• [EXERCISE BRIEF] Every line of the records that holds the word "dropLast" should be copied.

========================================

-- pv_equiv track=rewrite | github.com/Chanterz/CodeWars | dirReduc.py | dir_reduce
-- ===== SOURCE A (Python) =====
-- def dir_reduce(directions_list):
--     directions_values = {"NORTH": -1, "SOUTH": 1, "WEST": -5, "EAST": 5}
--     reduced_directions_list = [directions_list[0]] if len(directions_list) else None
--     if reduced_directions_list is None:
--         return []
--     for direction in directions_list[1:]:
--         if (not len(reduced_directions_list)
--                 or directions_values[reduced_directions_list[-1]] + directions_values[direction]):
--             reduced_directions_list.append(direction)
--         else:
--             del reduced_directions_list[-1]
--     return reduced_directions_list
-- ===== SOURCE B (Python) =====
-- def dir_reduce(directions_list):
--     directions_values = {"NORTH": -1, "SOUTH": 1, "WEST": -5, "EAST": 5}
--     result = list(directions_list)
--     changed = True
--     while changed:
--         changed = False
--         i = 0
--         while i + 1 < len(result):
--             if directions_values[result[i]] + directions_values[result[i + 1]] == 0:
--                 del result[i:i + 2]
--                 changed = True
--             else:
--                 i += 1
--     return result
-- ===== Notes on version B (the rewrite author's own statement) =====
-- stated objective: alternative
-- what changed: Replaces A's single left-to-right stack pass with a scan that deletes adjacent cancelling pairs in place, repeated until a full pass deletes nothing.
-- outside the precondition, e.g. on dir_reduce(['NORTH', 'SOUTH', 'FOO']): A returns ['FOO'], B returns ['FOO']
import Mathlib
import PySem

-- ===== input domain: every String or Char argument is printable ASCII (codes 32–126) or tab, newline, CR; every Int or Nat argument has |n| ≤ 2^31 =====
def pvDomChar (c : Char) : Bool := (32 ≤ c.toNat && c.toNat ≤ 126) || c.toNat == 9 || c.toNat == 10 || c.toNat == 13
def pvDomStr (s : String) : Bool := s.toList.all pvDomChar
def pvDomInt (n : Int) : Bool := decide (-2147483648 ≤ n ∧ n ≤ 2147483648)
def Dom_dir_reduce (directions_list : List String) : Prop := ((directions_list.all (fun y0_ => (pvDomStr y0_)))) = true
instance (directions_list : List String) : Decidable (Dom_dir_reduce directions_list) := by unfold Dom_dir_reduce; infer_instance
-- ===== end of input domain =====

-- B replaces A's single stack pass by repeated scan-and-delete of adjacent opposite
-- pairs until a fixpoint (alternative decomposition, not faster); return values only
-- (neither program mutates its argument observably).

-- Both Pythons look directions up in {"NORTH": -1, "SOUTH": 1, "WEST": -5, "EAST": 5};
-- that lookup raises KeyError on any other string (those inputs are outside Pre_ below)
-- and the ports return 0 there.
def pvVal (s : String) : Int :=
  PySem.Dict.getD (PySem.Dict.ofList [("NORTH", (-1 : Int)), ("SOUTH", 1), ("WEST", -5), ("EAST", 5)]) s 0

-- ===== PORT A =====
def dir_reduce (directions_list : List String) : List String :=
  match directions_list with
  | [] => []
  | d0 :: rest =>
    rest.foldl (fun reduced direction =>
      if reduced.length = 0 ∨ pvVal (PySem.List.pyGetD reduced (-1) "") + pvVal direction ≠ 0 then
        reduced ++ [direction]
      else reduced.dropLast) [d0]

-- ===== PORT B =====
-- one pass of B's inner while loop: delete adjacent cancelling pairs left to right,
-- returning the shrunk list and the `changed` flag
def pvSweep : List String → List String × Bool
  | [] => ([], false)
  | [x] => ([x], false)
  | a :: b :: t =>
    if pvVal a + pvVal b = 0 then ((pvSweep t).1, true)
    else
      let r := pvSweep (b :: t)
      (a :: r.1, r.2)

-- needed for pvLoop's termination (each changed pass deletes at least one pair)
theorem pvSweep_length_lt : ∀ l : List String, (pvSweep l).2 = true → (pvSweep l).1.length < l.length
  | [], h => by simp [pvSweep] at h
  | [x], h => by simp [pvSweep] at h
  | a :: b :: t, h => by
    by_cases hc : pvVal a + pvVal b = 0
    · have := pvSweep_length_le t
      simp [pvSweep, hc]; omega
    · simp [pvSweep, hc] at h ⊢
      have := pvSweep_length_lt (b :: t) h
      simpa using this
where
  pvSweep_length_le : ∀ l : List String, (pvSweep l).1.length ≤ l.length
  | [] => by simp [pvSweep]
  | [x] => by simp [pvSweep]
  | a :: b :: t => by
    by_cases hc : pvVal a + pvVal b = 0
    · have := pvSweep_length_le t
      simp [pvSweep, hc]; omega
    · have := pvSweep_length_le (b :: t)
      simp [pvSweep, hc] at this ⊢; omega

-- B's outer while loop: repeat the sweep until a pass deletes nothing
def pvLoop (l : List String) : List String :=
  if h : (pvSweep l).2 = true then pvLoop (pvSweep l).1 else l
termination_by l.length
decreasing_by exact pvSweep_length_lt l h

def dir_reduce_alt (directions_list : List String) : List String :=
  pvLoop directions_list

-- ===== PRECONDITION & SPEC =====
-- Pre_ excludes lists of two or more elements containing a non-direction string: on
-- those the dict lookup raises KeyError in both Pythons whenever the invalid string
-- meets a comparison — except that A (and, on fewer inputs, B) happens to return the
-- invalid string unvalidated when cancellation leaves it isolated, an adjacency
-- artefact of the traversal (on the cited such input A and B agree anyway).
def Pre_dir_reduce (directions_list : List String) : Prop :=
  directions_list.length ≤ 1 ∨
    ∀ s ∈ directions_list, s = "NORTH" ∨ s = "SOUTH" ∨ s = "EAST" ∨ s = "WEST"
instance (directions_list : List String) : Decidable (Pre_dir_reduce directions_list) := by
  unfold Pre_dir_reduce; infer_instance

def pvWitness_dir_reduce : List String := ["NORTH", "SOUTH", "EAST", "WEST", "WEST"]

def Spec_dir_reduce (directions_list : List String) (out : List String) : Prop :=
  out = dir_reduce_alt directions_list
instance (directions_list : List String) (out : List String) : Decidable (Spec_dir_reduce directions_list out) := by
  unfold Spec_dir_reduce; infer_instance

-- ===== CLAIM (what is proved, stated in full; the proofs are below) =====
def Claim_equal_dir_reduce : Prop := ∀ (directions_list : List String), Dom_dir_reduce directions_list → Pre_dir_reduce directions_list → Spec_dir_reduce directions_list (dir_reduce directions_list)

-- ===== LEMMAS AND PROOFS =====

def pvValid (s : String) : Prop :=
  s = "NORTH" ∨ s = "SOUTH" ∨ s = "EAST" ∨ s = "WEST"

-- A's step on the stack, and the same step on the reversed (head-first) stack
def pvStep (reduced : List String) (direction : String) : List String :=
  if reduced.length = 0 ∨ pvVal (PySem.List.pyGetD reduced (-1) "") + pvVal direction ≠ 0 then
    reduced ++ [direction]
  else reduced.dropLast

def pvRStep (s : List String) (d : String) : List String :=
  match s with
  | [] => [d]
  | x :: xs => if pvVal x + pvVal d ≠ 0 then d :: x :: xs else xs

theorem pvStep_reverse (s : List String) (d : String) :
    pvStep s d = (pvRStep s.reverse d).reverse := by
  rcases s.eq_nil_or_concat with rfl | ⟨ys, x, rfl⟩
  · simp [pvStep, pvRStep]
  · simp only [pvStep, pvRStep]
    by_cases h : pvVal x + pvVal d ≠ 0 <;> simp [h]

theorem pvFoldl_reverse (l : List String) : ∀ s : List String,
    l.foldl pvStep s = (l.foldl pvRStep s.reverse).reverse := by
  induction l with
  | nil => intro s; simp
  | cons a t ih =>
    intro s
    rw [List.foldl_cons, List.foldl_cons, ih, pvStep_reverse, List.reverse_reverse]

-- characterisation of A as a head-first stack fold
theorem dir_reduce_char (l : List String) :
    dir_reduce l = (l.foldl pvRStep []).reverse := by
  cases l with
  | nil => rfl
  | cons d0 rest =>
    have h1 : dir_reduce (d0 :: rest) = rest.foldl pvStep [d0] := rfl
    rw [h1, pvFoldl_reverse, List.foldl_cons]
    rfl

theorem pvVal_inj {a b : String} (ha : pvValid a) (hb : pvValid b) (h : pvVal a = pvVal b) :
    a = b := by
  rcases ha with rfl | rfl | rfl | rfl <;> rcases hb with rfl | rfl | rfl | rfl <;>
    first | rfl | (exfalso; revert h; decide)

-- the stack invariant: entries stay valid and adjacent entries never cancel
theorem pvRStep_good {s : List String} {d : String} (hs : ∀ x ∈ s, pvValid x)
    (hd : pvValid d) : ∀ x ∈ pvRStep s d, pvValid x := by
  cases s with
  | nil => simpa [pvRStep]
  | cons x xs =>
    by_cases h : pvVal x + pvVal d ≠ 0 <;> simp_all [pvRStep]

theorem pvRStep_chain {s : List String} {d : String}
    (hc : List.IsChain (fun x y => pvVal x + pvVal y ≠ 0) s) :
    List.IsChain (fun x y => pvVal x + pvVal y ≠ 0) (pvRStep s d) := by
  cases s with
  | nil => exact List.isChain_singleton d
  | cons x xs =>
    by_cases h : pvVal x + pvVal d ≠ 0
    · simp only [pvRStep, if_pos h]
      exact List.isChain_cons_cons.mpr ⟨by omega, hc⟩
    · simpa [pvRStep, h] using hc.tail

-- deleting an adjacent cancelling pair does not change the stack result
theorem pvRfold_cancel (s t : List String) (a b : String)
    (hs : ∀ x ∈ s, pvValid x)
    (hc : List.IsChain (fun x y => pvVal x + pvVal y ≠ 0) s)
    (hb : pvValid b) (hab : pvVal a + pvVal b = 0) :
    List.foldl pvRStep s (a :: b :: t) = List.foldl pvRStep s t := by
  have key : pvRStep (pvRStep s a) b = s := by
    cases s with
    | nil => simp [pvRStep, hab]
    | cons x xs =>
      by_cases h : pvVal x + pvVal a ≠ 0
      · simp [pvRStep, h, hab]
      · have hx : pvValid x := hs x (by simp)
        have hbx : b = x := pvVal_inj hb hx (by omega)
        cases xs with
        | nil => simp [pvRStep, h, hbx]
        | cons y ys =>
          have hxy : pvVal x + pvVal y ≠ 0 := (List.isChain_cons_cons.mp hc).1
          simp only [pvRStep, if_neg h]
          rw [if_pos (by rw [hbx]; omega), hbx]
  simp only [List.foldl_cons, key]

-- a sweep's output is drawn from its input
theorem pvSweep_subset : ∀ l : List String, ∀ x ∈ (pvSweep l).1, x ∈ l
  | [] => by simp [pvSweep]
  | [y] => by simp [pvSweep]
  | a :: b :: t => by
    intro x hx
    by_cases hc : pvVal a + pvVal b = 0
    · simp only [pvSweep, if_pos hc] at hx
      have := pvSweep_subset t x hx
      simp [this]
    · simp only [pvSweep, if_neg hc] at hx
      rcases List.mem_cons.mp hx with rfl | hx
      · simp
      · have := pvSweep_subset (b :: t) x hx
        simpa using Or.inr (by simpa using this)

-- one sweep preserves the stack result
theorem pvSweep_fold : ∀ l s : List String, (∀ x ∈ l, pvValid x) → (∀ x ∈ s, pvValid x) →
    List.IsChain (fun x y => pvVal x + pvVal y ≠ 0) s →
    List.foldl pvRStep s (pvSweep l).1 = List.foldl pvRStep s l
  | [], s, _, _, _ => by simp [pvSweep]
  | [x], s, _, _, _ => by simp [pvSweep]
  | a :: b :: t, s, hl, hs, hc => by
    have hb : pvValid b := hl b (by simp)
    by_cases hcan : pvVal a + pvVal b = 0
    · simp only [pvSweep, if_pos hcan]
      rw [pvSweep_fold t s (fun x hx => hl x (by simp [hx])) hs hc]
      exact (pvRfold_cancel s t a b hs hc hb hcan).symm
    · simp only [pvSweep, if_neg hcan, List.foldl_cons]
      exact pvSweep_fold (b :: t) (pvRStep s a) (fun x hx => hl x (by simp at hx; simp [hx]))
        (pvRStep_good hs (hl a (by simp))) (pvRStep_chain hc)

-- an unchanged sweep means no adjacent pair cancels
theorem pvSweep_false_chain : ∀ l : List String, (pvSweep l).2 = false →
    List.IsChain (fun x y => pvVal x + pvVal y ≠ 0) l
  | [] => fun _ => List.isChain_nil
  | [x] => fun _ => List.isChain_singleton x
  | a :: b :: t => by
    intro h
    by_cases hc : pvVal a + pvVal b = 0
    · simp [pvSweep, hc] at h
    · simp only [pvSweep, if_neg hc] at h
      exact List.isChain_cons_cons.mpr ⟨hc, pvSweep_false_chain (b :: t) h⟩

-- the stack pass leaves an already-irreducible list (reversed) unchanged
theorem pvRfold_irred : ∀ (l s : List String),
    List.IsChain (fun x y => pvVal x + pvVal y ≠ 0) l →
    (∀ x ∈ s.head?, ∀ a ∈ l.head?, pvVal x + pvVal a ≠ 0) →
    List.foldl pvRStep s l = l.reverse ++ s
  | [], s, _, _ => by simp
  | a :: t, s, hc, hhead => by
    have hstep : pvRStep s a = a :: s := by
      cases s with
      | nil => rfl
      | cons x xs =>
        have := hhead x (by simp) a (by simp)
        simp [pvRStep, this]
    rw [List.foldl_cons, hstep,
      pvRfold_irred t (a :: s) hc.tail
        (by
          intro x hx y hy
          simp at hx; subst hx
          exact (List.isChain_cons.mp hc).1 y hy)]
    simp

theorem pvLoop_eq : ∀ n : Nat, ∀ l : List String, l.length ≤ n → (∀ x ∈ l, pvValid x) →
    pvLoop l = (l.foldl pvRStep []).reverse := by
  intro n
  induction n with
  | zero =>
    intro l hn _
    have : l = [] := List.eq_nil_of_length_eq_zero (Nat.le_zero.mp hn)
    subst this
    rw [pvLoop]; rfl
  | succ n ih =>
    intro l hn hl
    rw [pvLoop]
    by_cases h : (pvSweep l).2 = true
    · rw [dif_pos h]
      have hlt := pvSweep_length_lt l h
      rw [ih (pvSweep l).1 (by omega) (fun x hx => hl x (pvSweep_subset l x hx))]
      rw [pvSweep_fold l [] hl (by simp) (by simp)]
    · rw [dif_neg h]
      simp only [Bool.not_eq_true] at h
      have := pvRfold_irred l [] (pvSweep_false_chain l h) (by simp)
      rw [this]
      simp

-- ===== VERDICT (by name: the statement is the Claim_ definition above) =====
theorem dir_reduce_spec : Claim_equal_dir_reduce := by
  intro l _ hpre
  unfold Spec_dir_reduce dir_reduce_alt
  rcases hpre with hlen | hval
  · match l, hlen with
    | [], _ => rw [pvLoop]; rfl
    | [x], _ => rw [pvLoop]; simp [pvSweep, dir_reduce]
  · rw [dir_reduce_char, pvLoop_eq l.length l le_rfl (fun s hs => hval s hs)]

========================================

• [TASK SOLUTION]
      else reduced.dropLast) [d0]
  else reduced.dropLast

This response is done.